The president is back in Washington, where in about an hour he will be meeting at the White House with the leaders of both houses of Congress in a last-ditch and likely futile to avert the fiscal cliff.
“What appears more likely,” writes Politico’s Manu Raju, “is either a bipartisan recognition that a deal is out of reach, or, at best, lawmakers would agree to continue talking before the New Year’s Day deadline.”
At the meeting, Obama is expected to make what the White House considers a scaled-back offer — one to raise taxes on income over $250,000, extend jobless benefits, delay defense and domestic cuts and patch the Alternative Minimum Tax, sources say. Raising taxes at that level is a non-starter for Republicans, who want far more in spending cuts.

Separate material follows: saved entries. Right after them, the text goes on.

-- pv_equiv track=rewrite | github.com/jvhaa/CCC-Canadian-Computing-Competition | J5/CCC '23 J5 - CCC Word Hunt.py | findcon
-- ===== SOURCE A (Python) =====
-- def findcon(chars):
--     keys = list(chars.keys())
--     connections = {}
--     for i in range(len(keys)-1):
--         connections[keys[i] + keys[i+1]] = []
--     for i in range(len(keys)-1):
--         for coord1 in chars[keys[i]]:
--             for coord2 in chars[keys[i+1]]:
--                 if abs(coord1[0]-coord2[0]) < 2 and abs(coord1[1]-coord2[1]) < 2:
--                     connections[keys[i] + keys[i+1]].append(list((coord1, coord2)))
--     return connections
-- ===== SOURCE B (Python) =====
-- def findcon(chars):
--     keys = list(chars.keys())
--     connections = {}
--     for i in range(len(keys) - 1):
--         connections[keys[i] + keys[i + 1]] = []
--     for i in range(len(keys) - 1):
--         lst2 = chars[keys[i + 1]]
--         pos = {}
--         for j, c2 in enumerate(lst2):
--             pos.setdefault(c2, []).append(j)
--         key = keys[i] + keys[i + 1]
--         for c1 in chars[keys[i]]:
--             idxs = []
--             for dx in (-1, 0, 1):
--                 for dy in (-1, 0, 1):
--                     idxs += pos.get((c1[0] + dx, c1[1] + dy), [])
--             idxs.sort()
--             for j in idxs:
--                 connections[key].append([c1, lst2[j]])
--     return connections
-- ===== Notes on version B (the rewrite author's own statement) =====
-- stated objective: alternative
-- what changed: Instead of scanning all of chars[keys[i+1]] for every coord1 (all-pairs adjacency test), B builds one coordinate->indices dict per letter pair and probes only the 9 neighbouring cells of each coord1, restoring A's output order by sorting the matched indices.
import Mathlib
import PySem

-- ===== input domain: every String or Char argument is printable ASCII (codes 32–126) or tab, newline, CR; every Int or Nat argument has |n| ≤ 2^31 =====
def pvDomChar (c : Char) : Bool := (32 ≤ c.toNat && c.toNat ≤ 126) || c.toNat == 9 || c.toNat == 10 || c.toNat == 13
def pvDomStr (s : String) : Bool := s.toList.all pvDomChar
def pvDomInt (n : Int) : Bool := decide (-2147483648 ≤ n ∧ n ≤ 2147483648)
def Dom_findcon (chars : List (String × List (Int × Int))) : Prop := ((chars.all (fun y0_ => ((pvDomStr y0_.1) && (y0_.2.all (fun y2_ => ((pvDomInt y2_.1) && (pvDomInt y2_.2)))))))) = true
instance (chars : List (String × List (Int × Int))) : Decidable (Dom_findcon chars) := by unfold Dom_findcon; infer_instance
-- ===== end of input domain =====

-- B replaces A's inner scan of chars[keys[i+1]] per coord1 by a coordinate→indices map probed
-- at the 9 neighbour cells (matches re-ordered by index sort); return value only, no mutation.

-- ===== PORT A =====
def findcon (chars : List (String × List (Int × Int))) : List (String × List (List (Int × Int))) :=
  let d := PySem.Dict.ofList chars
  let keys := d.keys
  let conns : PySem.Dict String (List (List (Int × Int))) :=
    (List.range (keys.length - 1)).foldl
      (fun c i => c.insert (keys.getD i "" ++ keys.getD (i + 1) "") []) PySem.Dict.empty
  let conns :=
    (List.range (keys.length - 1)).foldl
      (fun c i =>
        (d.getD (keys.getD i "") []).foldl
          (fun c c1 =>
            (d.getD (keys.getD (i + 1) "") []).foldl
              (fun c c2 =>
                if |c1.1 - c2.1| < 2 ∧ |c1.2 - c2.2| < 2 then
                  c.modify (keys.getD i "" ++ keys.getD (i + 1) "") [] (· ++ [[c1, c2]])
                else c)
              c)
          c)
      conns
  conns.items

-- ===== PORT B =====
def findcon_alt (chars : List (String × List (Int × Int))) : List (String × List (List (Int × Int))) :=
  let d := PySem.Dict.ofList chars
  let keys := d.keys
  let conns : PySem.Dict String (List (List (Int × Int))) :=
    (List.range (keys.length - 1)).foldl
      (fun c i => c.insert (keys.getD i "" ++ keys.getD (i + 1) "") []) PySem.Dict.empty
  let conns :=
    (List.range (keys.length - 1)).foldl
      (fun c i =>
        let lst2 := d.getD (keys.getD (i + 1) "") []
        -- pos.setdefault(c2, []).append(j) : the stored list at c2 gains j (default [] when absent)
        let pos : PySem.Dict (Int × Int) (List Int) :=
          (PySem.List.enumerate lst2).foldl (fun p q => p.modify q.2 [] (· ++ [q.1])) PySem.Dict.empty
        let key := keys.getD i "" ++ keys.getD (i + 1) ""
        (d.getD (keys.getD i "") []).foldl
          (fun c c1 =>
            let idxs : List Int :=
              [(-1 : Int), 0, 1].foldl (fun a dx =>
                [(-1 : Int), 0, 1].foldl (fun a dy =>
                  a ++ pos.getD (c1.1 + dx, c1.2 + dy) []) a) []
            let sidxs := PySem.List.sorted idxs (fun j => j)
            -- lst2[j] with j always a valid index; the pyGetD default is never read
            sidxs.foldl
              (fun c j => c.modify key [] (· ++ [[c1, PySem.List.pyGetD lst2 j (0, 0)]])) c)
          c)
      conns
  conns.items

-- ===== PRECONDITION & SPEC =====
def Spec_findcon (chars : List (String × List (Int × Int))) (out : List (String × List (List (Int × Int)))) : Prop := out = findcon_alt chars
instance (chars : List (String × List (Int × Int))) (out : List (String × List (List (Int × Int)))) : Decidable (Spec_findcon chars out) := by unfold Spec_findcon; infer_instance

-- ===== CLAIM (what is proved, stated in full; the proofs are below) =====
def Claim_equal_findcon : Prop := ∀ (chars : List (String × List (Int × Int))), Dom_findcon chars → Spec_findcon chars (findcon chars)

-- ===== LEMMAS AND PROOFS =====

-- adjacency test of A, as a Bool
def pvAdj (c1 c2 : Int × Int) : Bool := decide (|c1.1 - c2.1| < 2 ∧ |c1.2 - c2.2| < 2)

-- the position→indices dict B builds for the second letter's coordinate list
def pvPos (l2 : List (Int × Int)) : PySem.Dict (Int × Int) (List Int) :=
  (PySem.List.enumerate l2).foldl (fun p q => p.modify q.2 [] (· ++ [q.1])) PySem.Dict.empty

-- the (unsorted) index list B collects for one coordinate c1
def pvIdxs (l2 : List (Int × Int)) (c1 : Int × Int) : List Int :=
  [(-1 : Int), 0, 1].foldl (fun a dx =>
    [(-1 : Int), 0, 1].foldl (fun a dy =>
      a ++ (pvPos l2).getD (c1.1 + dx, c1.2 + dy) []) a) []


lemma enum_cons (x : Int × Int) (t : List (Int × Int)) (s : Int) :
    PySem.List.enumerate (x :: t) s = (s, x) :: PySem.List.enumerate t (s + 1) := by
  simp [PySem.List.enumerate]

lemma enum_snd (l : List (Int × Int)) (s : Int) :
    (PySem.List.enumerate l s).map (·.2) = l := by
  induction l generalizing s with
  | nil => simp [PySem.List.enumerate]
  | cons x t ih => rw [enum_cons]; simp [ih]

lemma mem_enum (l : List (Int × Int)) (s : Int) (p : Int × (Int × Int)) :
    p ∈ PySem.List.enumerate l s ↔ ∃ k : Nat, l[k]? = some p.2 ∧ p.1 = s + k := by
  induction l generalizing s with
  | nil => simp [PySem.List.enumerate]
  | cons x t ih =>
    rw [enum_cons]
    simp only [List.mem_cons, ih]
    constructor
    · rintro (rfl | ⟨k, hk, hp⟩)
      · exact ⟨0, by simp⟩
      · exact ⟨k + 1, by simpa using hk, by push_cast; omega⟩
    · rintro ⟨k, hk, hp⟩
      cases k with
      | zero =>
        left
        simp only [List.getElem?_cons_zero, Option.some.injEq] at hk
        obtain ⟨a, b⟩ := p
        simp only [] at hk hp ⊢
        simp at hp
        simp [hp, ← hk]
      | succ k =>
        right
        exact ⟨k, by simpa using hk, by push_cast at hp ⊢; omega⟩

lemma enum_pairwise (l : List (Int × Int)) (s : Int) :
    (PySem.List.enumerate l s).Pairwise (fun p q => p.1 < q.1) := by
  induction l generalizing s with
  | nil => simp [PySem.List.enumerate]
  | cons x t ih =>
    rw [enum_cons]
    refine List.Pairwise.cons ?_ (ih (s + 1))
    intro q hq
    obtain ⟨k, _, hk⟩ := (mem_enum t (s + 1) q).1 hq
    simp only []
    omega

lemma enum_fst_inj {l : List (Int × Int)} {s : Int} {p q : Int × (Int × Int)}
    (hp : p ∈ PySem.List.enumerate l s) (hq : q ∈ PySem.List.enumerate l s)
    (h : p.1 = q.1) : p = q := by
  obtain ⟨k, hk, hks⟩ := (mem_enum l s p).1 hp
  obtain ⟨k', hk', hks'⟩ := (mem_enum l s q).1 hq
  have hkk : k = k' := by omega
  subst hkk
  rw [hk, Option.some.injEq] at hk'
  exact Prod.ext h hk'

lemma pos_getD (l2 : List (Int × Int)) (q : Int × Int) :
    (pvPos l2).getD q [] =
      ((PySem.List.enumerate l2).filter (fun p => p.2 == q)).map (·.1) := by
  unfold pvPos
  have h : (PySem.List.enumerate l2 0).foldl
        (fun p q => p.modify q.2 [] (· ++ [q.1])) PySem.Dict.empty
      = ((PySem.List.enumerate l2 0).map Prod.swap).foldl
        (fun (d : PySem.Dict (Int × Int) (List Int)) p => d.modify p.1 [] (· ++ [p.2]))
        PySem.Dict.empty := by
    rw [List.foldl_map]; rfl
  rw [h, PySem.Dict.getD_foldl_modify_append]
  rw [List.filter_map, List.map_map]
  simp [Function.comp_def, PySem.Dict.getD_empty]

lemma pos_mem (l2 : List (Int × Int)) (q : Int × Int) (x : Int) :
    x ∈ (pvPos l2).getD q [] ↔ (x, q) ∈ PySem.List.enumerate l2 0 := by
  rw [pos_getD]
  simp only [List.mem_map, List.mem_filter, beq_iff_eq]
  constructor
  · rintro ⟨⟨a, b⟩, ⟨hp, hq⟩, hx⟩
    simp only [] at hq hx
    subst hq; subst hx; exact hp
  · intro h
    exact ⟨(x, q), ⟨h, rfl⟩, rfl⟩

lemma pos_nodup (l2 : List (Int × Int)) (q : Int × Int) :
    ((pvPos l2).getD q []).Nodup := by
  rw [pos_getD]
  exact List.pairwise_map.2
    (((enum_pairwise l2 0).filter _).imp fun h => ne_of_lt h)

lemma pos_disjoint (l2 : List (Int × Int)) {q q' : Int × Int} (h : q ≠ q') :
    List.Disjoint ((pvPos l2).getD q []) ((pvPos l2).getD q' []) := by
  intro x hx hx'
  rw [pos_mem] at hx hx'
  exact h (by have := enum_fst_inj hx hx' rfl; simpa using this)

lemma adj_iff (c1 c : Int × Int) :
    pvAdj c1 c = true ↔
      ∃ dx ∈ ([-1, 0, 1] : List Int), ∃ dy ∈ ([-1, 0, 1] : List Int),
        c = (c1.1 + dx, c1.2 + dy) := by
  unfold pvAdj
  rw [decide_eq_true_iff]
  simp only [abs_lt]
  constructor
  · rintro ⟨⟨h1, h1'⟩, h2, h2'⟩
    refine ⟨c.1 - c1.1, by simp; omega, c.2 - c1.2, by simp; omega, ?_⟩
    simp
  · rintro ⟨dx, hdx, dy, hdy, rfl⟩
    simp only [List.mem_cons, List.not_mem_nil, or_false] at hdx hdy
    dsimp only
    obtain rfl | rfl | rfl := hdx <;> obtain rfl | rfl | rfl := hdy <;> omega

lemma idxs_flat (l2 : List (Int × Int)) (c1 : Int × Int) :
    pvIdxs l2 c1 =
      ([-1, 0, 1] : List Int).flatMap (fun dx =>
        ([-1, 0, 1] : List Int).flatMap (fun dy =>
          (pvPos l2).getD (c1.1 + dx, c1.2 + dy) [])) := by
  unfold pvIdxs
  simp only [PySem.List.foldl_append_eq_flatMap, List.nil_append]

lemma mem_idxs (l2 : List (Int × Int)) (c1 : Int × Int) (x : Int) :
    x ∈ pvIdxs l2 c1 ↔
      ∃ c, (x, c) ∈ PySem.List.enumerate l2 0 ∧ pvAdj c1 c = true := by
  rw [idxs_flat]
  simp only [List.mem_flatMap, pos_mem]
  constructor
  · rintro ⟨dx, hdx, dy, hdy, hmem⟩
    exact ⟨(c1.1 + dx, c1.2 + dy), hmem, (adj_iff c1 _).2 ⟨dx, hdx, dy, hdy, rfl⟩⟩
  · rintro ⟨c, hc, hadj⟩
    obtain ⟨dx, hdx, dy, hdy, rfl⟩ := (adj_iff c1 c).1 hadj
    exact ⟨dx, hdx, dy, hdy, hc⟩

lemma idxs_nodup (l2 : List (Int × Int)) (c1 : Int × Int) : (pvIdxs l2 c1).Nodup := by
  rw [idxs_flat, List.nodup_flatMap]
  have hne : List.Pairwise (· ≠ ·) ([-1, 0, 1] : List Int) := by decide
  refine ⟨fun dx _ => ?_, ?_⟩
  · rw [List.nodup_flatMap]
    refine ⟨fun dy _ => pos_nodup l2 _, ?_⟩
    refine hne.imp fun {a b} hab => pos_disjoint l2 ?_
    intro hq
    apply hab
    have := congrArg Prod.snd hq
    simp only [] at this
    omega
  · refine hne.imp fun {a b} hab => ?_
    intro x hx hx'
    simp only [List.mem_flatMap, pos_mem] at hx hx'
    obtain ⟨dy, _, hc⟩ := hx
    obtain ⟨dy', _, hc'⟩ := hx'
    have := enum_fst_inj hc hc' rfl
    simp only [Prod.ext_iff] at this
    obtain ⟨⟨h1, _⟩, _⟩ := this
    omega

lemma sorted_idxs (l2 : List (Int × Int)) (c1 : Int × Int) :
    PySem.List.sorted (pvIdxs l2 c1) (fun j => j) =
      ((PySem.List.enumerate l2).filter (fun p => pvAdj c1 p.2)).map (·.1) := by
  apply PySem.List.sorted_eq_of_perm_of_pairwise_lt
  · have hT : (((PySem.List.enumerate l2 0).filter (fun p => pvAdj c1 p.2)).map (·.1)).Nodup :=
      List.pairwise_map.2 (((enum_pairwise l2 0).filter _).imp fun h => ne_of_lt h)
    rw [List.perm_ext_iff_of_nodup hT (idxs_nodup l2 c1)]
    intro x
    rw [mem_idxs]
    simp only [List.mem_map, List.mem_filter]
    constructor
    · rintro ⟨⟨a, c⟩, ⟨hp, hadj⟩, hx⟩
      simp only [] at hx
      subst hx
      exact ⟨c, hp, hadj⟩
    · rintro ⟨c, hc, hadj⟩
      exact ⟨(x, c), ⟨hc, hadj⟩, rfl⟩
  · exact List.pairwise_map.2 (((enum_pairwise l2 0).filter _).imp fun h => h)

lemma core (l2 : List (Int × Int)) (c1 : Int × Int) :
    (PySem.List.sorted (pvIdxs l2 c1) (fun j => j)).map
        (fun j => [c1, PySem.List.pyGetD l2 j (0, 0)]) =
      (l2.filter (fun c2 => pvAdj c1 c2)).map (fun c2 => [c1, c2]) := by
  rw [sorted_idxs, List.map_map]
  have h1 : ∀ p ∈ (PySem.List.enumerate l2 0).filter (fun p => pvAdj c1 p.2),
      ((fun j => [c1, PySem.List.pyGetD l2 j (0, 0)]) ∘ (·.1)) p = [c1, p.2] := by
    intro p hp
    rw [List.mem_filter] at hp
    obtain ⟨k, hk, hks⟩ := (mem_enum l2 0 p).1 hp.1
    simp only [Function.comp_apply]
    rw [hks, zero_add, PySem.List.pyGetD_natCast]
    rw [List.getD_eq_getElem?_getD, hk]
    rfl
  rw [List.map_congr_left h1]
  conv_rhs => rw [← enum_snd l2 0]
  rw [List.filter_map, List.map_map]
  rfl

lemma A_loop (K : String) (l2 : List (Int × Int)) (c1 : Int × Int)
    (acc : PySem.Dict String (List (List (Int × Int)))) :
    List.foldl (fun c c2 =>
        if |c1.1 - c2.1| < 2 ∧ |c1.2 - c2.2| < 2 then
          c.modify K [] (· ++ [[c1, c2]])
        else c) acc l2
    = List.foldl (fun c x => c.modify K [] (· ++ [x])) acc
        ((l2.filter (fun c2 => pvAdj c1 c2)).map (fun c2 => [c1, c2])) := by
  induction l2 generalizing acc with
  | nil => rfl
  | cons x t ih =>
    by_cases h : |c1.1 - x.1| < 2 ∧ |c1.2 - x.2| < 2
    · have hb : pvAdj c1 x = true := decide_eq_true h
      simp only [List.foldl_cons, if_pos h, List.filter_cons, hb, if_true, List.map_cons]
      exact ih _
    · have hb : pvAdj c1 x = false := decide_eq_false h
      simp only [List.foldl_cons, if_neg h, List.filter_cons, hb, Bool.false_eq_true,
        if_false]
      exact ih _

lemma inner_eq (K : String) (l2 : List (Int × Int)) (c1 : Int × Int)
    (acc : PySem.Dict String (List (List (Int × Int)))) :
    l2.foldl (fun c c2 =>
        if |c1.1 - c2.1| < 2 ∧ |c1.2 - c2.2| < 2 then
          c.modify K [] (· ++ [[c1, c2]])
        else c) acc
    = (PySem.List.sorted (pvIdxs l2 c1) (fun j => j)).foldl
        (fun c j => c.modify K [] (· ++ [[c1, PySem.List.pyGetD l2 j (0, 0)]])) acc := by
  rw [A_loop, ← core, List.foldl_map]

theorem findcon_eq (chars : List (String × List (Int × Int))) :
    findcon chars = findcon_alt chars := by
  simp only [findcon, findcon_alt]
  congr 1
  apply PySem.List.foldl_congr_mem
  intro acc i _
  apply PySem.List.foldl_congr_mem
  intro acc2 c1 _
  exact inner_eq _ _ _ _

-- ===== VERDICT (by name: the statement is the Claim_ definition above) =====
theorem findcon_spec : Claim_equal_findcon := by
  intro chars _
  unfold Spec_findcon
  exact findcon_eq chars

But if offered, such a deal is almost certainly dead in the water. Raju quotes North Carolina Sen. Richard Burr, the chief GOP deputy whip, as saying it would “take a monumental move” for a deal to be reached, adding that if Obama pitches a plan to set the tax threshold at $250,000, “I think we can just sort of laugh at it.”
That quarter-million-dollar figure is the flashpoint. House Speaker John Boehner cannot sell that tax increase to his base, at this juncture probably even if the president is willing to sweeten the pot by agreeing to serious entitlement cuts and reform.
And Obama can’t back down from that threshold. It’s not so much a matter that he won’t as it is that he can’t. What hangs in the balance is the yawning chasm that separates Obama the man from Obama the fictional warrior. Since his inauguration in 2008, he has effected a bellicose persona. It’s not a flattering trait, but it’s who Barack Obama, the community organizer, thinks he should project as president. Those who elected him dutifully waited for him to emerge as the tough, angry hombre they knew lurked somewhere inside his lanky frame.
And they waited … and waited. More than once he has been accused of caving to GOP demands, and each time he has been excoriated by his most ardent admirers in the media. In 2010, Katrina vanden Heuvel asked rhetorically in a Washington Post headline whether Obama was on his way to a failed presidency. Each time he whiffed — on this occasion he acknowledged in a White House address that “the American people didn’t send us here to wage symbolic battles or win symbolic victories” — he would come back more firmly resolved to stick it to the opposition.
Why this was ever viewed as a positive is hard to see, but each time someone in his camp would emerge and state publicly that finally here is the Obama we voted for. And that is why, lousy reason though it is, he can’t back down on the amount of flesh he pledged to wring out of the wealthiest Americans. The country will suffer mightily, and so probably will he.
But he will at least be able to look in the mirror and say, “I’ve arrived.” Depending on how convincingly he says it, he may even believe it himself.